Records to process below:
-- pv_equiv track=rewrite | github.com/iphosi/leetcode | 数组/构造逆序对.py | func
-- ===== SOURCE A (Python) =====
-- def func(n, k):
--     nums = [i for i in range(1, n + 1)]
--
--     i = n - 1
--
--     result = []
--
--     while k >= i and nums:
--         result.append(nums.pop())
--         k -= i
--         i -= 1
--
--     if nums:
--         result.append(nums.pop(k))
--
--     result.extend(nums)
--
--     return result
-- ===== SOURCE B (Python) =====
-- def func(n, k):
--     # Compute the number m of values taken from the top by pure arithmetic,
--     # then construct the answer directly from ranges (no interleaved mutation).
--     m = 0
--     i = n - 1
--     while k >= i and m < n:
--         k -= i
--         i -= 1
--         m += 1
--     big = list(range(n, n - m, -1))
--     small = list(range(1, n - m + 1))
--     if small:
--         pivot = small.pop(k)
--         return big + [pivot] + small
--     return big
-- ===== Notes on version B (the rewrite author's own statement) =====
-- stated objective: alternative
-- what changed: A interleaves popping elements off a materialized list with building the result; B first computes the count m of top values and the residual k by a counter-only arithmetic loop (no list mutation), then constructs the answer directly as range(n, n-m, -1) plus the pivot popped from range(1, n-m+1).
import Mathlib
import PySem

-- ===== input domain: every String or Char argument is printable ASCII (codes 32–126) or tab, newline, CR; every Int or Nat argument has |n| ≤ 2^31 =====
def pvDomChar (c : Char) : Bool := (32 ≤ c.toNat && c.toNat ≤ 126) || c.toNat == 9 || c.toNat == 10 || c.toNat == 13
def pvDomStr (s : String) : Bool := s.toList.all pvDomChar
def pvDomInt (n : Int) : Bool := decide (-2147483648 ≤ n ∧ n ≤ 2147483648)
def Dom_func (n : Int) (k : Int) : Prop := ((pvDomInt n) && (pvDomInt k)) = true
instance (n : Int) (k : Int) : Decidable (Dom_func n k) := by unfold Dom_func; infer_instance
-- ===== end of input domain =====

-- B replaces A's interleaved pop()/extend list mutation by a counter-only arithmetic
-- loop followed by direct construction from ranges (alternative decomposition, same cost).

-- ===== PORT A =====
-- the while loop: pops from the end of nums while k >= i
def funcLoop (nums : List Int) (k i : Int) (result : List Int) : List Int × List Int × Int :=
  if h : k ≥ i ∧ nums ≠ [] then
    funcLoop nums.dropLast (k - i) (i - 1) (result ++ [nums.getLast h.2])
  else (nums, result, k)
termination_by nums.length
decreasing_by
  simp only [List.length_dropLast]
  exact Nat.sub_lt (List.length_pos_of_ne_nil h.2) Nat.one_pos

def func (n : Int) (k : Int) : List Int :=
  let nums := PySem.List.pyRange 1 (n + 1) 1
  let t := funcLoop nums k (n - 1) []
  if t.1 ≠ [] then
    match PySem.List.pop? t.1 t.2.2 with
    | some (v, rest) => (t.2.1 ++ [v]) ++ rest
    | none => []          -- IndexError in Python: outside Pre_func
  else t.2.1 ++ t.1

-- ===== PORT B =====
-- counter-only loop: how many values m are taken from the top, and the residual k
def altCount (k i m n : Int) : Int × Int :=
  if h : k ≥ i ∧ m < n then altCount (k - i) (i - 1) (m + 1) n else (m, k)
termination_by (n - m).toNat
decreasing_by omega

def func_alt (n : Int) (k : Int) : List Int :=
  let t := altCount k (n - 1) 0 n
  let big := PySem.List.pyRange n (n - t.1) (-1)
  let small := PySem.List.pyRange 1 (n - t.1 + 1) 1
  if small ≠ [] then
    match PySem.List.pop? small t.2 with
    | some (pivot, rest) => (big ++ [pivot]) ++ rest
    | none => []          -- IndexError in Python: outside Pre_func
  else big

-- ===== PRECONDITION & SPEC =====
-- Pre_ excludes exactly the inputs where Python A raises IndexError (n ≥ 1 with k < -n,
-- where nums.pop(k) is out of range); Python B raises there too.
def Pre_func (n : Int) (k : Int) : Prop := n ≤ 0 ∨ -n ≤ k
instance (n : Int) (k : Int) : Decidable (Pre_func n k) := by unfold Pre_func; infer_instance
def pvWitness_func : Int × Int := (4, 2)

def Spec_func (n : Int) (k : Int) (out : List Int) : Prop := out = func_alt n k
instance (n : Int) (k : Int) (out : List Int) : Decidable (Spec_func n k out) := by unfold Spec_func; infer_instance

-- ===== CLAIM (what is proved, stated in full; the proofs are below) =====
def Claim_equal_func : Prop := ∀ (n : Int) (k : Int), Dom_func n k → Pre_func n k → Spec_func n k (func n k)

-- ===== LEMMAS AND PROOFS =====

-- proof-side description of both loops: number of steps and residual k for remaining length L
def stepsFn : Nat → Int → Nat × Int
  | 0, k => (0, k)
  | (L + 1), k =>
      if (L : Int) ≤ k then
        let r := stepsFn L (k - L)
        (r.1 + 1, r.2)
      else (0, k)

lemma stepsFn_le (L : Nat) (k : Int) : (stepsFn L k).1 ≤ L := by
  induction L generalizing k with
  | zero => simp [stepsFn]
  | succ L ih =>
      rw [stepsFn]
      split
      · exact Nat.succ_le_succ (ih _)
      · exact Nat.zero_le _

lemma altCount_eq (L : Nat) : ∀ (k m n : Int), n - m = (L : Int) →
    altCount k ((L : Int) - 1) m n = (m + ((stepsFn L k).1 : Int), (stepsFn L k).2) := by
  induction L with
  | zero =>
      intro k m n hL
      rw [altCount, stepsFn]
      rw [dif_neg (by omega)]
      simp
  | succ L ih =>
      intro k m n hL
      rw [altCount, stepsFn]
      by_cases hk : (L : Int) ≤ k
      · rw [dif_pos (by push_cast; constructor <;> omega)]
        
        rw [show ((L + 1 : Nat) : Int) - 1 = (L : Int) by push_cast; ring]
        rw [ih (k - L) (m + 1) n (by omega)]
        simp only [if_pos hk, Prod.mk.injEq]
        refine ⟨by push_cast; ring, trivial⟩
      · rw [dif_neg (by push_cast; omega)]
        simp only [if_neg hk]
        simp

lemma funcLoop_char (L : Nat) : ∀ (nums : List Int), nums.length = L → ∀ (k : Int) (res : List Int),
    funcLoop nums k ((L : Int) - 1) res =
      (nums.take (L - (stepsFn L k).1),
       res ++ (nums.drop (L - (stepsFn L k).1)).reverse,
       (stepsFn L k).2) := by
  induction L with
  | zero =>
      intro nums hlen k res
      have hnil : nums = [] := List.length_eq_zero_iff.mp hlen
      subst hnil
      rw [funcLoop, dif_neg (by simp)]
      simp [stepsFn]
  | succ L ih =>
      intro nums hlen k res
      have hne : nums ≠ [] := by
        intro h; subst h; simp at hlen
      rw [funcLoop, stepsFn]
      by_cases hk : (L : Int) ≤ k
      · have hstep : ((L + 1 : Nat) : Int) - 1 = (L : Int) := by push_cast; ring
        rw [dif_pos ⟨by omega, hne⟩]
        have hdl : nums.dropLast.length = L := by
          simp [List.length_dropLast, hlen]
        have hrec := ih nums.dropLast hdl (k - L) (res ++ [nums.getLast hne])
        rw [show k - (((L + 1 : Nat) : Int) - 1) = k - L by omega,
            show ((L + 1 : Nat) : Int) - 1 - 1 = (L : Int) - 1 by push_cast; ring]
        rw [hrec]
        simp only [if_pos hk]
        have hd := stepsFn_le L (k - L)
        set d := (stepsFn L (k - L)).1 with hdset
        have h1 : L + 1 - (d + 1) = L - d := by omega
        have hsplit : nums.dropLast ++ [nums.getLast hne] = nums :=
          List.dropLast_concat_getLast hne
        simp only [Prod.mk.injEq]
        refine ⟨?_, ?_, trivial⟩
        · -- take part
          rw [h1]
          have : nums.take (L - d) = (nums.dropLast ++ [nums.getLast hne]).take (L - d) := by
            rw [hsplit]
          rw [this, List.take_append_of_le_length (by omega)]
        · -- result part
          rw [h1]
          have : nums.drop (L - d) = (nums.dropLast ++ [nums.getLast hne]).drop (L - d) := by
            rw [hsplit]
          rw [this, List.drop_append_of_le_length (by omega)]
          simp [List.reverse_append]
      · rw [dif_neg (by push_cast; omega)]
        simp only [if_neg hk, Prod.mk.injEq]
        refine ⟨?_, ?_, trivial⟩
        · rw [Nat.sub_zero, List.take_of_length_le (by omega)]
        · rw [Nat.sub_zero, List.drop_eq_nil_of_le (by omega)]
          simp

-- ===== VERDICT (by name: the statement is the Claim_ definition above) =====
theorem func_spec : Claim_equal_func := by
  intro n k _hdom _hpre
  simp only [Spec_func, func, func_alt]
  by_cases hn : n ≤ 0
  · -- n <= 0: both sides are []
    have hnil : PySem.List.pyRange 1 (n + 1) 1 = [] :=
      PySem.List.pyRange_one_eq_nil (by omega)
    have h1 : funcLoop (PySem.List.pyRange 1 (n + 1) 1) k (n - 1) [] = ([], [], k) := by
      rw [hnil, funcLoop, dif_neg (by simp)]
    have h2 : altCount k (n - 1) 0 n = (0, k) := by
      rw [altCount, dif_neg (by omega)]
    rw [h1, h2]
    simp [hnil, PySem.List.pyRange_neg_one_eq_nil (le_refl n)]
  · -- n >= 1
    have hn' : 1 ≤ n := by omega
    set L := n.toNat with hL
    have hnL : n = (L : Int) := by omega
    have hlen : (PySem.List.pyRange 1 (n + 1) 1).length = L := by
      rw [PySem.List.length_pyRange_one]; omega
    have hd := stepsFn_le L k
    set d := (stepsFn L k).1 with hdset
    set k' := (stepsFn L k).2 with hkset
    have hloop := funcLoop_char L _ hlen k []
    have halt := altCount_eq L k 0 n (by omega)
    rw [show n - 1 = (L : Int) - 1 from by omega, hloop, halt]
    simp only [zero_add, List.nil_append]
    -- identify the pieces
    have hsplit : PySem.List.pyRange 1 (n + 1) 1 =
        PySem.List.pyRange 1 (n - (d : Int) + 1) 1 ++ PySem.List.pyRange (n - (d : Int) + 1) (n + 1) 1 :=
      PySem.List.pyRange_one_append 1 (n - (d : Int) + 1) (n + 1) (by omega) (by omega)
    have hlen1 : (PySem.List.pyRange 1 (n - (d : Int) + 1) 1).length = L - d := by
      rw [PySem.List.length_pyRange_one]; omega
    have htake : (PySem.List.pyRange 1 (n + 1) 1).take (L - d) =
        PySem.List.pyRange 1 (n - (d : Int) + 1) 1 := by
      rw [hsplit, ← hlen1, List.take_left]
    have hbig : ((PySem.List.pyRange 1 (n + 1) 1).drop (L - d)).reverse =
        PySem.List.pyRange n (n - (d : Int)) (-1) := by
      rw [hsplit, ← hlen1, List.drop_left, PySem.List.pyRange_neg_one_eq_reverse]
    rw [htake, hbig, ← hdset, ← hkset]
    by_cases hsm : PySem.List.pyRange 1 (n - (d : Int) + 1) 1 = []
    · rw [hsm]; simp
    · rw [if_pos hsm, if_pos hsm]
End of Records to process.
▶ _What the task requires_: What lines in the material include the string "where"? Pull each one out.

▶ _Exercise answer_:
-- Pre_ excludes exactly the inputs where Python A raises IndexError (n ≥ 1 with k < -n,
-- where nums.pop(k) is out of range); Python B raises there too.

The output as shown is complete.